January is slow beginnings, browsing through Pinterest in search of mirrors, and portals, and other things that connive with my desires. January is for listening to Tropic Morning News by The National, seeing my close friends leave university, and falling in love again with the ones near me. I sacrifice sleep for school and my screentime decreases dramatically. I eat a lot of fruits. January is also the month of having too many needs and not enough money; the month of strategic choices. In January, I teach people how to do things — branding and content marketing, and how to start. I also write. I write like a fever.
February feels like a rush of water. Crystal clear — taking me out from under. I am pushed into my washing machine reality of things (again) and watch the weeks melt into themselves. Life is hard in February. I watch the walls of the apartment I live in break down — no light, no water, and I’m forced to depend on the human collective. I teach more in February, each week a different classroom. My hands surprise themselves in their capacity to yield and to let go. In February, I fall in love with a knife. My newsletter, 20 Something, gets 5000 subscribers. At work, I get a raise. Exam anxiety curls itself around me like a snake.

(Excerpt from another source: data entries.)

-- pv_equiv track=rewrite | github.com/mg-open-apprentice/classic-traveller-character-generator-1985 | character_generation_rules.py | get_characteristic_quality_class
-- ===== SOURCE A (Python) =====
-- from typing import Any, List, Tuple, Optional
--
-- def get_characteristic_quality_thresholds() -> dict[str, Any]:
--     """
--     Get characteristic quality thresholds and corresponding CSS classes
--
--     Returns:
--         Dictionary with thresholds and CSS class mappings
--     """
--     return {
--         "thresholds": [
--             {"min": 11, "max": 15, "class": "char-excellent", "label": "Excellent"},
--             {"min": 9, "max": 10, "class": "char-good", "label": "Good"},
--             {"min": 6, "max": 8, "class": "char-average", "label": "Average"},
--             {"min": 3, "max": 5, "class": "char-poor", "label": "Poor"},
--             {"min": 0, "max": 2, "class": "char-bad", "label": "Bad"}
--         ],
--         "default_class": "char-average",
--         "all_classes": ["char-bad", "char-poor", "char-average", "char-good", "char-excellent"]
--     }
--
-- def get_characteristic_quality_class(value: int) -> str:
--     """
--     Get the CSS class for a characteristic value
--
--     Args:
--         value: The characteristic value (0-15)
--
--     Returns:
--         CSS class name for the value
--     """
--     thresholds = get_characteristic_quality_thresholds()["thresholds"]
--
--     for threshold in thresholds:
--         if threshold["min"] <= value <= threshold["max"]:
--             return threshold["class"]
--
--     # Fallback for values outside normal range
--     if value >= 15:
--         return "char-excellent"
--     else:
--         return "char-bad"
-- ===== SOURCE B (Python) =====
-- def get_characteristic_quality_class(value: int) -> str:
--     if value >= 11:
--         return "char-excellent"
--     elif value >= 9:
--         return "char-good"
--     elif value >= 6:
--         return "char-average"
--     elif value >= 3:
--         return "char-poor"
--     else:
--         return "char-bad"
-- ===== Notes on version B (the rewrite author's own statement) =====
-- stated objective: simpler
-- what changed: Replaced the threshold table plus linear scan and post-loop fallback with a direct comparison cascade on lower bounds only.
import Mathlib
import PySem

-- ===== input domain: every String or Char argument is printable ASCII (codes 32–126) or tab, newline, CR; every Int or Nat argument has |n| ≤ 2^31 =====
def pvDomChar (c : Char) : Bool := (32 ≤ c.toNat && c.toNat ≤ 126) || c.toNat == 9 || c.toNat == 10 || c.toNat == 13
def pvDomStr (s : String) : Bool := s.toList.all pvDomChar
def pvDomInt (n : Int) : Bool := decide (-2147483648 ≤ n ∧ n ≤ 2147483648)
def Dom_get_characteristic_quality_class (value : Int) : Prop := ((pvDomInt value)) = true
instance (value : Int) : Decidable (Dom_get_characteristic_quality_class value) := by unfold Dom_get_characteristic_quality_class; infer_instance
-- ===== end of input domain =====

-- B replaces A's threshold table and linear scan (with its post-loop fallback) by a plain comparison cascade; objective: simpler.

-- ===== PORT A =====
-- the "thresholds" list of get_characteristic_quality_thresholds, as (min, max, class) records
def pvThresholds : List (Int × Int × String) :=
  [(11, 15, "char-excellent"), (9, 10, "char-good"), (6, 8, "char-average"),
   (3, 5, "char-poor"), (0, 2, "char-bad")]

-- the for-loop: return the class of the first threshold whose range contains value
def pvScan (value : Int) : List (Int × Int × String) → Option String
  | [] => none
  | (lo, hi, cls) :: rest =>
      if lo ≤ value ∧ value ≤ hi then some cls else pvScan value rest

def get_characteristic_quality_class (value : Int) : String :=
  match pvScan value pvThresholds with
  | some cls => cls
  | none => if value ≥ 15 then "char-excellent" else "char-bad"

-- ===== PORT B =====
def get_characteristic_quality_class_alt (value : Int) : String :=
  if value ≥ 11 then "char-excellent"
  else if value ≥ 9 then "char-good"
  else if value ≥ 6 then "char-average"
  else if value ≥ 3 then "char-poor"
  else "char-bad"

-- ===== PRECONDITION & SPEC =====
def Spec_get_characteristic_quality_class (value : Int) (out : String) : Prop := out = get_characteristic_quality_class_alt value
instance (value : Int) (out : String) : Decidable (Spec_get_characteristic_quality_class value out) := by unfold Spec_get_characteristic_quality_class; infer_instance

-- ===== CLAIM (what is proved, stated in full; the proofs are below) =====
def Claim_equal_get_characteristic_quality_class : Prop := ∀ (value : Int), Dom_get_characteristic_quality_class value → Spec_get_characteristic_quality_class value (get_characteristic_quality_class value)

-- ===== LEMMAS AND PROOFS =====

-- ===== VERDICT (by name: the statement is the Claim_ definition above) =====
theorem get_characteristic_quality_class_spec : Claim_equal_get_characteristic_quality_class := by
  intro value _
  unfold Spec_get_characteristic_quality_class get_characteristic_quality_class
    get_characteristic_quality_class_alt pvThresholds
  simp only [pvScan]
  split_ifs <;> simp_all <;> omega
-- pv_equiv track=rewrite | github.com/llomj/python_app | level1_1000-1.py | frequency_first_letter
-- ===== SOURCE A (Python) =====
-- from collections import Counter
--
-- def frequency_first_letter(words):
--
--     letter_count = Counter()
--
--     for word in words:
--         first_letter = word[0]
--         letter_count[first_letter] += 1
--
--     def sort(word):
--         return letter_count[word[0]]
--
--     return sorted(words, key=sort)
-- ===== SOURCE B (Python) =====
-- from collections import Counter
--
-- def frequency_first_letter(words):
--     counts = Counter(w[0] for w in words)
--     buckets = {}
--     for w in words:
--         buckets.setdefault(counts[w[0]], []).append(w)
--     out = []
--     for f in sorted(buckets):
--         out.extend(buckets[f])
--     return out
-- ===== Notes on version B (the rewrite author's own statement) =====
-- stated objective: alternative
-- what changed: Instead of running a comparison sort over all words, B groups the words in one pass into a dict of buckets keyed by their first-letter frequency and concatenates the buckets over the sorted distinct frequency values, preserving original order inside each bucket (stable).
import Mathlib
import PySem

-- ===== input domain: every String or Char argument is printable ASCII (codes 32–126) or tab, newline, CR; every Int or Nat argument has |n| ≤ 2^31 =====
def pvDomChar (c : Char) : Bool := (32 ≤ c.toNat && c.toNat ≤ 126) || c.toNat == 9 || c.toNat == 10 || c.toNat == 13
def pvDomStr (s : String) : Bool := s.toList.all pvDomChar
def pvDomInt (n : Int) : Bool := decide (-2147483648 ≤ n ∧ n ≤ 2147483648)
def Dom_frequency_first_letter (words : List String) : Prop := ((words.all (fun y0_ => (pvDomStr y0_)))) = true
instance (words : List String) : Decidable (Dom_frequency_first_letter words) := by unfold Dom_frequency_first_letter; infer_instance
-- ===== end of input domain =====

-- B sorts the words by bucketing them per first-letter-frequency into a dict and concatenating
-- the buckets over the sorted distinct frequencies (stable, one pass over the words) instead of
-- running a comparison sort over all words; objective: alternative algorithm.


-- ===== PORT A =====
-- w[0] : exact for w ≠ "" (guaranteed by Pre_); the default is never reached there
def pvFirst (w : String) : Char := w.toList.headD ' '

-- 'letter_count = Counter(); for word in words: letter_count[word[0]] += 1; return sorted(words, key=lambda w: letter_count[w[0]])'
def frequency_first_letter (words : List String) : List String :=
  let letter_count : PySem.Dict Char Int :=
    words.foldl (fun d word => d.modify (pvFirst word) 0 (fun x => x + 1)) PySem.Dict.empty
  PySem.List.sorted words (fun word => letter_count.getD (pvFirst word) 0) false

-- ===== PORT B =====
-- 'counts = Counter(w[0] for w in words); buckets = {}; for w: buckets.setdefault(counts[w[0]], []).append(w);
--  out = []; for f in sorted(buckets): out.extend(buckets[f]); return out'
def frequency_first_letter_alt (words : List String) : List String :=
  let counts : PySem.Dict Char Int := PySem.Dict.counter (words.map pvFirst)
  let buckets : PySem.Dict Int (List String) :=
    words.foldl (fun d w => d.modify (counts.getD (pvFirst w) 0) [] (fun b => b ++ [w])) PySem.Dict.empty
  (PySem.List.sorted buckets.keys (fun f => f) false).foldl
    (fun out f => out ++ buckets.getD f []) []

-- ===== PRECONDITION & SPEC =====
-- Pre_ excludes exactly the inputs on which Python A raises IndexError: a list containing an empty string ('' has no word[0]).
def Pre_frequency_first_letter (words : List String) : Prop := ∀ w ∈ words, w ≠ ""
instance (words : List String) : Decidable (Pre_frequency_first_letter words) := by unfold Pre_frequency_first_letter; infer_instance
def pvWitness_frequency_first_letter : List String := ["ab", "b", "ac", "b"]

def Spec_frequency_first_letter (words : List String) (out : List String) : Prop := out = frequency_first_letter_alt words
instance (words : List String) (out : List String) : Decidable (Spec_frequency_first_letter words out) := by unfold Spec_frequency_first_letter; infer_instance

-- ===== CLAIM (what is proved, stated in full; the proofs are below) =====
def Claim_equal_frequency_first_letter : Prop := ∀ (words : List String), Dom_frequency_first_letter words → Pre_frequency_first_letter words → Spec_frequency_first_letter words (frequency_first_letter words)

-- ===== LEMMAS AND PROOFS =====

-- inserting x into l₁ ++ l₂ where x goes after all of l₁ and before all of l₂
theorem pv_insertBy_append {α : Type} (before : α → α → Bool) (x : α) (l₁ l₂ : List α)
    (h₁ : ∀ y ∈ l₁, before x y = false) (h₂ : ∀ y ∈ l₂, before x y = true) :
    PySem.List.insertBy before x (l₁ ++ l₂) = l₁ ++ x :: l₂ := by
  induction l₁ with
  | nil =>
    cases l₂ with
    | nil => simp [PySem.List.insertBy]
    | cons b t => simp [PySem.List.insertBy, h₂ b (by simp)]
  | cons a t ih =>
    have ha := h₁ a (by simp)
    simp only [List.cons_append, PySem.List.insertBy, ha]
    simp only [Bool.false_eq_true, if_false]
    exact congrArg (a :: ·) (ih (fun y hy => h₁ y (by simp [hy])))

-- a strictly increasing list splits around any of its members
theorem pv_pairwise_lt_split {K : List Int} (hK : K.Pairwise (· < ·)) {v : Int} (hv : v ∈ K) :
    ∃ K₁ K₂, K = K₁ ++ v :: K₂ ∧ (∀ a ∈ K₁, a < v) ∧ (∀ b ∈ K₂, v < b) := by
  obtain ⟨K₁, K₂, rfl⟩ := List.append_of_mem hv
  refine ⟨K₁, K₂, rfl, ?_, ?_⟩
  · intro a ha
    exact (List.pairwise_append.mp hK).2.2 a ha v (by simp)
  · intro b hb
    exact (List.pairwise_cons.mp (List.pairwise_append.mp hK).2.1).1 b hb

-- STABLE SORT = BUCKET CONCATENATION: sorting xs stably by an Int key equals concatenating,
-- over any strictly increasing list K containing every key value, the original-order buckets.
theorem pv_sorted_eq_buckets {α : Type} (k : α → Int) (xs : List α) (K : List Int)
    (hK : K.Pairwise (· < ·)) (hmem : ∀ x ∈ xs, k x ∈ K) :
    PySem.List.sorted xs k false = K.flatMap (fun f => xs.filter (fun x => k x == f)) := by
  induction xs using List.reverseRecOn with
  | nil => simp [show PySem.List.sorted ([] : List α) k = [] from rfl]
  | append_singleton xs x ih =>
    have hx : k x ∈ K := hmem x (by simp)
    have hxs : ∀ y ∈ xs, k y ∈ K := fun y hy => hmem y (by simp [hy])
    obtain ⟨K₁, K₂, hKeq, h₁, h₂⟩ := pv_pairwise_lt_split hK hx
    -- left side: one more stable insertion
    have hL : PySem.List.sorted (xs ++ [x]) k false
        = PySem.List.insertBy (fun a b => decide (k a < k b)) x (PySem.List.sorted xs k false) := by
      rw [PySem.List.sorted_eq_foldl_insertBy, PySem.List.sorted_eq_foldl_insertBy,
        List.foldl_append]
      rfl
    rw [hL, ih hxs, hKeq]
    have hbl : ∀ f ∈ K₁ ++ [k x], ∀ y ∈ xs.filter (fun z => k z == f),
        (fun a b => decide (k a < k b)) x y = false := by
      intro f hf y hy
      have hky : k y = f := by simpa using (List.mem_filter.mp hy).2
      rcases List.mem_append.mp hf with hf | hf
      · simp [hky, le_of_lt (h₁ f hf)]
      · simp at hf; simp [hky, hf]
    have hbr : ∀ f ∈ K₂, ∀ y ∈ xs.filter (fun z => k z == f),
        (fun a b => decide (k a < k b)) x y = true := by
      intro f hf y hy
      have hky : k y = f := by simpa using (List.mem_filter.mp hy).2
      simp [hky, h₂ f hf]
    have hsplit : (K₁ ++ k x :: K₂).flatMap (fun f => xs.filter (fun z => k z == f))
        = ((K₁ ++ [k x]).flatMap (fun f => xs.filter (fun z => k z == f)))
          ++ (K₂.flatMap (fun f => xs.filter (fun z => k z == f))) := by
      simp
    rw [hsplit, pv_insertBy_append _ x _ _
      (fun y hy => by
        obtain ⟨f, hf, hyf⟩ := List.mem_flatMap.mp hy
        exact hbl f hf y hyf)
      (fun y hy => by
        obtain ⟨f, hf, hyf⟩ := List.mem_flatMap.mp hy
        exact hbr f hf y hyf)]
    -- right side: the new element lands at the end of its own bucket
    have hfil : ∀ f, (xs ++ [x]).filter (fun z => k z == f)
        = xs.filter (fun z => k z == f) ++ (if k x = f then [x] else []) := by
      intro f; rw [List.filter_append, List.filter_singleton]
      by_cases h : k x = f
      · simp [h]
      · have hb : (k x == f) = false := by simpa using h
        simp [h, hb]
    have hK₁ : ∀ f ∈ K₁, (xs ++ [x]).filter (fun z => k z == f) = xs.filter (fun z => k z == f) := by
      intro f hf; rw [hfil f]; simp [ne_of_gt (h₁ f hf)]
    have hK₂ : ∀ f ∈ K₂, (xs ++ [x]).filter (fun z => k z == f) = xs.filter (fun z => k z == f) := by
      intro f hf; rw [hfil f]; simp [ne_of_lt (h₂ f hf)]
    have hR : (K₁ ++ k x :: K₂).flatMap (fun f => (xs ++ [x]).filter (fun z => k z == f))
        = K₁.flatMap (fun f => xs.filter (fun z => k z == f))
          ++ ((xs.filter (fun z => k z == k x)) ++ [x])
          ++ K₂.flatMap (fun f => xs.filter (fun z => k z == f)) := by
      rw [List.flatMap_append, List.flatMap_cons, List.flatMap_congr hK₁,
        List.flatMap_congr hK₂, hfil (k x)]
      simp
    rw [hR, List.flatMap_append, List.flatMap_singleton]
    simp

-- both ways of building the letter counter (A's += loop, B's Counter(iterable)) agree on lookups
theorem pv_counts_agree (words : List String) (v : Char) :
    (words.foldl (fun d word => d.modify (pvFirst word) 0 (fun x => x + 1))
      PySem.Dict.empty).getD v 0
    = (PySem.Dict.counter (words.map pvFirst)).getD v 0 := by
  rw [PySem.Dict.getD_counter, ← List.foldl_map (f := pvFirst)
    (g := fun d x => PySem.Dict.modify d x 0 (fun n => n + 1)),
    PySem.Dict.getD_foldl_modify_add_one, PySem.Dict.getD_empty]
  simp

-- ===== VERDICT (by name: the statement is the Claim_ definition above) =====
theorem frequency_first_letter_spec : Claim_equal_frequency_first_letter := by
  intro words _ _
  simp only [Spec_frequency_first_letter, frequency_first_letter, frequency_first_letter_alt]
  show PySem.List.sorted words (fun word => (words.foldl
      (fun (d : PySem.Dict Char Int) word => d.modify (pvFirst word) 0 (fun x => x + 1))
        PySem.Dict.empty).getD (pvFirst word) 0) false
    = List.foldl (fun out f => out ++ (words.foldl
        (fun d w => d.modify ((PySem.Dict.counter (words.map pvFirst)).getD (pvFirst w) 0) []
          (fun b => b ++ [w])) PySem.Dict.empty).getD f []) []
      (PySem.List.sorted (words.foldl
        (fun d w => d.modify ((PySem.Dict.counter (words.map pvFirst)).getD (pvFirst w) 0) []
          (fun b => b ++ [w])) PySem.Dict.empty).keys (fun f => f) false)
  -- the common key: frequency of the first letter
  set c : String → Int :=
    fun w => (PySem.Dict.counter (words.map pvFirst)).getD (pvFirst w) 0 with hc
  -- A's key function is c
  have hkeyA : (fun word => (words.foldl
      (fun d word => d.modify (pvFirst word) 0 (fun x => x + 1))
        PySem.Dict.empty).getD (pvFirst word) 0) = c :=
    funext fun w => pv_counts_agree words (pvFirst w)
  -- B's buckets: keys and per-key contents
  set buckets : PySem.Dict Int (List String) :=
    words.foldl (fun d w => d.modify (c w) [] (fun b => b ++ [w])) PySem.Dict.empty with hb
  have hbK : buckets.keys = PySem.Set.ofList (words.map c) := by
    rw [hb, PySem.Dict.keys_foldl_modify_key (key := c) (d0 := [])
      (f := fun _ w b => b ++ [w]), PySem.Dict.keys_empty, PySem.Set.ofList_eq_foldl]
    rfl
  have hbG : ∀ f, buckets.getD f [] = words.filter (fun w => c w == f) := by
    intro f
    rw [hb, ← List.foldl_map (f := fun w => (c w, w))
      (g := fun d (p : Int × String) => PySem.Dict.modify d p.1 [] (fun b => b ++ [p.2])),
      PySem.Dict.getD_foldl_modify_append, PySem.Dict.getD_empty]
    simp [List.filter_map, List.map_map, Function.comp_def]
  have hmem : ∀ w ∈ words, c w ∈ PySem.List.sorted buckets.keys (fun f => f) false := by
    intro w hw
    rw [PySem.List.mem_sorted, hbK, PySem.Set.mem_ofList]
    exact List.mem_map_of_mem hw
  have hpw : (PySem.List.sorted buckets.keys (fun f => f) false).Pairwise (· < ·) := by
    rw [hbK]; exact PySem.List.sorted_ofList_pairwise_lt (words.map c)
  rw [hkeyA, PySem.List.foldl_append_eq_flatMap, List.nil_append,
    List.flatMap_congr (fun f _ => hbG f)]
  exact pv_sorted_eq_buckets c words _ hpw hmem
-- pv_equiv track=rewrite | github.com/lamperi/aoc | 2015/18/solve.py | update_corners
-- ===== SOURCE A (Python) =====
-- def update_corners(grid):
--     new_grid = []
--     for x in range(len(grid)):
--         l = []
--         for y in range(len(grid[x])):
--             if x in (0, len(grid)-1) and y in (0, len(grid[x])-1):
--                 l.append('#')
--             else: # pass
--                 l.append(grid[x][y])
--         new_grid.append("".join(l))
--     return new_grid
-- ===== SOURCE B (Python) =====
-- def update_corners(grid):
--     new_grid = list(grid)
--     if grid:
--         for x in {0, len(grid) - 1}:
--             row = grid[x]
--             if row:
--                 cells = list(row)
--                 cells[0] = '#'
--                 cells[-1] = '#'
--                 new_grid[x] = "".join(cells)
--     return new_grid
-- ===== Notes on version B (the rewrite author's own statement) =====
-- stated objective: simpler
-- what changed: B shallow-copies the row list and patches only the first and last rows (setting their first and last characters to '#'), instead of A's nested loops rebuilding every row character by character.
import Mathlib
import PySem

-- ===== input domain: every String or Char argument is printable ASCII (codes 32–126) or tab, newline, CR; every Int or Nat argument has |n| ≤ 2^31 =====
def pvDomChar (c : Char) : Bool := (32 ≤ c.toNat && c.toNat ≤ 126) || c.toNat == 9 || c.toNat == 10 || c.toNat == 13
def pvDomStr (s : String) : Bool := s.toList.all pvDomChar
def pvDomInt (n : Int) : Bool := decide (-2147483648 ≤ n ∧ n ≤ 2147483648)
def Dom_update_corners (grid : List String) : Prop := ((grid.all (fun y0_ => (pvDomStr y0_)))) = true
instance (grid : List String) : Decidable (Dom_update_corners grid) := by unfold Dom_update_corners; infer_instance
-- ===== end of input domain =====

-- B patches only the corner rows of a shallow copy instead of rebuilding every cell (simpler decomposition).

-- ===== PORT A =====
def update_corners (grid : List String) : List String :=
  (List.range grid.length).foldl (fun new_grid x =>
    let gx := (grid.getD x "").toList
    let l := (List.range gx.length).foldl (fun l y =>
      if (x = 0 ∨ x = grid.length - 1) ∧ (y = 0 ∨ y = gx.length - 1) then
        l ++ ['#']
      else
        l ++ [gx.getD y ' ']) ([] : List Char)
    new_grid ++ [String.ofList l]) []

-- ===== PORT B =====
-- 'if row: cells = list(row); cells[0] = '#'; cells[-1] = '#'; row = "".join(cells)'
def pvPatchRow (s : String) : String :=
  match s.toList with
  | [] => s
  | [_] => "#"
  | _ :: rest => String.ofList ('#' :: (rest.dropLast ++ ['#']))

def update_corners_alt (grid : List String) : List String :=
  match grid with
  | [] => []
  | h :: t =>
    let g1 := pvPatchRow h :: t
    if t = [] then g1
    else g1.set (g1.length - 1) (pvPatchRow (g1.getD (g1.length - 1) ""))

-- ===== PRECONDITION & SPEC =====
def Spec_update_corners (grid : List String) (out : List String) : Prop := out = update_corners_alt grid
instance (grid : List String) (out : List String) : Decidable (Spec_update_corners grid out) := by unfold Spec_update_corners; infer_instance

-- ===== CLAIM (what is proved, stated in full; the proofs are below) =====
def Claim_equal_update_corners : Prop := ∀ (grid : List String), Dom_update_corners grid → Spec_update_corners grid (update_corners grid)

-- ===== LEMMAS AND PROOFS =====

-- inner loop of A, as a map over the row's indices
def pvRow (n : ℕ) (x : ℕ) (gx : List Char) : List Char :=
  (List.range gx.length).map (fun y =>
    if (x = 0 ∨ x = n - 1) ∧ (y = 0 ∨ y = gx.length - 1) then '#' else gx.getD y ' ')

lemma pv_ite_append (c : Prop) [Decidable c] (l : List Char) (a b : Char) :
    (if c then l ++ [a] else l ++ [b]) = l ++ [if c then a else b] := by
  split <;> rfl

lemma update_corners_eq_map (grid : List String) :
    update_corners grid =
      (List.range grid.length).map (fun x => String.ofList (pvRow grid.length x (grid.getD x "").toList)) := by
  simp only [update_corners, pv_ite_append, PySem.List.foldl_append_singleton_eq_map, pvRow]
  simp

-- a non-corner row is rebuilt unchanged
lemma pvRow_noncorner (n x : ℕ) (gx : List Char) (hx : ¬ (x = 0 ∨ x = n - 1)) :
    pvRow n x gx = gx := by
  apply List.ext_getElem (by simp [pvRow])
  intro i h1 h2
  simp [pvRow, hx, List.getD_eq_getElem?_getD, List.getElem?_eq_getElem h2]

-- a corner row is rebuilt as its patched version
lemma pvRow_corner (n x : ℕ) (gx : List Char) (hx : x = 0 ∨ x = n - 1) :
    pvRow n x gx = (pvPatchRow (String.ofList gx)).toList := by
  match gx with
  | [] => simp [pvRow, pvPatchRow]
  | [c] => simp [pvRow, pvPatchRow, hx]
  | a :: b :: rest =>
    have hpatch : (pvPatchRow (String.ofList (a :: b :: rest))).toList
        = '#' :: ((b :: rest).dropLast ++ ['#']) := by
      simp [pvPatchRow]
    rw [hpatch]
    apply List.ext_getElem (by simp [pvRow])
    intro i h1 h2
    simp only [pvRow, List.length_map, List.length_range] at h1
    simp only [pvRow, List.getElem_map, List.getElem_range]
    by_cases h0 : i = 0
    · subst h0; simp [hx]
    · obtain ⟨j, rfl⟩ : ∃ j, i = j + 1 := ⟨i - 1, by omega⟩
      rw [List.getElem_cons_succ]
      have hj : j + 1 < rest.length + 2 := by simpa using h1
      by_cases hl : j + 1 = rest.length + 1
      · rw [hl]
        rw [if_pos ⟨hx, Or.inr (by simp)⟩]
        rw [List.getElem_append_right (by simp; omega)]
        simp
      · rw [if_neg (by simp; omega)]
        rw [List.getElem_append_left (by simp; omega)]
        rw [List.getElem_dropLast]
        rw [List.getD_eq_getElem _ _ (by simpa using h1)]
        rw [List.getElem_cons_succ]

-- ===== VERDICT (by name: the statement is the Claim_ definition above) =====
theorem update_corners_spec : Claim_equal_update_corners := by
  intro grid _
  unfold Spec_update_corners
  rw [update_corners_eq_map]
  match grid with
  | [] => simp [update_corners_alt]
  | [h] =>
    have hc : pvRow 1 0 h.toList = (pvPatchRow (String.ofList h.toList)).toList :=
      pvRow_corner 1 0 _ (Or.inl rfl)
    simp [update_corners_alt, hc, String.ofList_toList]
  | h :: b :: t' =>
    have ht : (b :: t') ≠ [] := by simp
    simp only [update_corners_alt, if_neg ht]
    apply List.ext_getElem (by simp)
    intro i hA hB
    simp only [List.length_map, List.length_range] at hA
    rw [List.getElem_map, List.getElem_range]
    rw [List.getElem_set]
    by_cases hl : i = t'.length + 1
    · subst hl
      rw [if_pos (by simp)]
      rw [pvRow_corner _ _ _ (Or.inr (by simp))]
      simp [String.ofList_toList]
    · rw [if_neg (by simp; omega)]
      by_cases h0 : i = 0
      · subst h0
        rw [pvRow_corner _ 0 _ (Or.inl rfl)]
        simp only [String.ofList_toList]
        simp
      · rw [pvRow_noncorner _ i _ (by simp [h0]; omega), String.ofList_toList]
        obtain ⟨j, rfl⟩ : ∃ j, i = j + 1 := ⟨i - 1, by omega⟩
        simp only [List.getD_cons_succ, List.getElem_cons_succ]
        rw [List.getD_eq_getElem _ _ (by simp at hA ⊢; omega)]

March is both desert and forest rain. It is long hours spent memorizing cases, and sections, and the opinions of jurists and philosophers; then overnight readings soaked in energy drinks that engage in tiresome arguments with my desire for sleep. March is long walks under the hot sun, starved desires, an exercise in prudence. It is severing ties, and a hundred hours spent questioning why life enjoys taking such sharp bends, like a reckless adolescent behind wheels. Then sometime after the middle of the month, the rain falls and the month slows into a song and I’m holding A Secret History by Donna Tartt in my hands, and watching movies, and spending time with the people that make me happiest. March acquires a new taste, a feast for the eyes and the mouth. So many things flood my senses in March, I nearly forget myself.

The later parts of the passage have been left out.